The Others’ segment reported a recovery in y-o-y premium growth in December 2025. This increase was mainly due to a seasonal surge in overseas medical demand, overseas leisure travel, and premium bookings under government schemes, which have provided some support.

The recent reduction in GST on health insurance has lowered the overall cost for policyholders, making products more affordable and supporting stronger demand. Insurers are likely experiencing higher new-business premiums and greater penetration, particularly in retail segments. The reduced tax burden also enhances customer retention, as renewal premiums have become relatively more affordable, contributing to sustained growth in the health insurance segment.

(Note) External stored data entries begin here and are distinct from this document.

-- pv_equiv track=rewrite | github.com/tusharrparab/Phylloscopus_Genexpression | bin/build_reference_manifest.py | choose_primary
-- ===== SOURCE A (Python) =====
-- from typing import Dict, List, Optional
--
-- ASSEMBLY_LEVEL_RANK = {
--     "Complete Genome": 0,
--     "Chromosome": 1,
--     "Scaffold": 2,
--     "Contig": 3,
--     "": 99,
-- }
--
-- def sort_key(row: Dict[str, str]):
--     has_local_annotation = bool((row.get("annotation_gtf") or "").strip())
--     has_local_transcriptome = bool(
--         (row.get("transcriptome_fasta") or row.get("transcript_fasta") or "").strip()
--     )
--     has_local_assembly = bool((row.get("assembly_fasta") or "").strip())
--     level = (row.get("assembly_level") or "").strip()
--     level_rank = ASSEMBLY_LEVEL_RANK.get(level, 99)
--     assembly_count = int((row.get("ncbi_assembly_count") or "0").strip() or 0)
--     return (
--         0 if has_local_annotation and (has_local_assembly or has_local_transcriptome) else 1,
--         0 if has_local_transcriptome else 1,
--         0 if has_local_assembly else 1,
--         level_rank,
--         -assembly_count,
--         row.get("scientific_name", "").strip(),
--     )
--
-- def choose_primary(candidates: List[Dict[str, str]], preferred: str) -> Optional[Dict[str, str]]:
--     if not candidates:
--         return None
--
--     if preferred:
--         preferred_norm = preferred.strip().lower()
--         for row in candidates:
--             if row.get("scientific_name", "").strip().lower() == preferred_norm:
--                 return row
--             if row.get("species_id", "").strip().lower() == preferred_norm:
--                 return row
--
--     ordered = sorted(candidates, key=sort_key)
--     return ordered[0]
-- ===== SOURCE B (Python) =====
-- ASSEMBLY_LEVELS = ("Complete Genome", "Chromosome", "Scaffold", "Contig")
--
--
-- def _field(row, key):
--     return (row.get(key) or "").strip()
--
--
-- def _crit_annotation(row):
--     # 0 iff a local annotation plus either a local assembly or transcriptome exists
--     if _field(row, "annotation_gtf") and (
--         _field(row, "assembly_fasta") or _crit_transcriptome(row) == 0
--     ):
--         return 0
--     return 1
--
--
-- def _crit_transcriptome(row):
--     s = row.get("transcriptome_fasta") or row.get("transcript_fasta") or ""
--     return 0 if s.strip() else 1
--
--
-- def _crit_assembly(row):
--     return 0 if _field(row, "assembly_fasta") else 1
--
--
-- def _crit_level(row):
--     level = _field(row, "assembly_level")
--     return ASSEMBLY_LEVELS.index(level) if level in ASSEMBLY_LEVELS else 99
--
--
-- def _crit_count(row):
--     return -int(_field(row, "ncbi_assembly_count") or 0)
--
--
-- def _name(row):
--     return row.get("scientific_name", "").strip()
--
--
-- def choose_primary(candidates, preferred):
--     if not candidates:
--         return None
--     if preferred:
--         norm = preferred.strip().lower()
--         for row in candidates:
--             if _name(row).lower() == norm or row.get("species_id", "").strip().lower() == norm:
--                 return row
--     # cascading narrowing: keep only the rows that are best under each criterion in turn
--     pool = list(candidates)
--     for crit in (_crit_annotation, _crit_transcriptome, _crit_assembly, _crit_level, _crit_count):
--         best = min(crit(r) for r in pool)
--         pool = [r for r in pool if crit(r) == best]
--     best_name = min(_name(r) for r in pool)
--     pool = [r for r in pool if _name(r) == best_name]
--     return pool[0]
-- ===== Notes on version B (the rewrite author's own statement) =====
-- stated objective: alternative
-- what changed: B replaces A's single sort by a composite 6-tuple key with cascading narrowing passes: starting from the whole candidate list it computes, for one criterion at a time (annotation+data flag, transcriptome flag, assembly flag, assembly-level rank, negated NCBI count, scientific name), the best value over the current pool and keeps only the rows achieving it, returning the first survivor; counts are only parsed for rows still in the pool.
import Mathlib
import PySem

The growth of the non-life insurance industry, excluding health, increased and stood at 2.5% in December 2025. Furthermore, a sizable proportion of this

 

growth was attributed to the fire and other segments (primarily personal accident premiums, which grew by nearly 150% to Rs 1,300 crore).

In YTDFY26, Motor OD premiums grew by 7.7%, slightly lower than the 9.1% recorded in YTDFY25, reflecting the impact of muted PV sales in the first half before GST reductions. In contrast, Motor TP premiums rose by 9.7%, slightly higher than the 7.9% growth in the previous year. The Ministry of Road Transport and Highways (MoRTH) is considering an upward revision to motor TP premiums, following IRDAI’s recommendation, which could further support segment growth. Furthermore, the GST reduction on vehicles from September 22, 2025, has bolstered festive-season demand. Three-wheeler sales jumped 36.0% y-o-y to 1.27 lakh units in December 2025 (from 0.93 lakh last year), while commercial vehicle sales rose 27.0% y-o-y to 1.16 lakh units. Passenger vehicles grew by 25.2% y-o-y to 4.67 lakh units. This strong momentum is likely to support Motor OD premium growth in the near- to medium-term.

The fire insurance segment continued to grow, recovering significantly by 20.1% in YTDFY26, a rise from an 6.3% decline seen in the same period last year. Meanwhile, the engineering segment grew by 18.3%, down from 5.9% in YTDFY25. However, crop insurance decreased by 67.9%, declining more from 2.2% in the previous year, YTDFY25. This decline is attributed to reduced state-level participation, limited premium recognition outside peak kharif and rabi execution windows, and limited carryover of deferred premium recognition from preceding months, all of which impact premium inflows.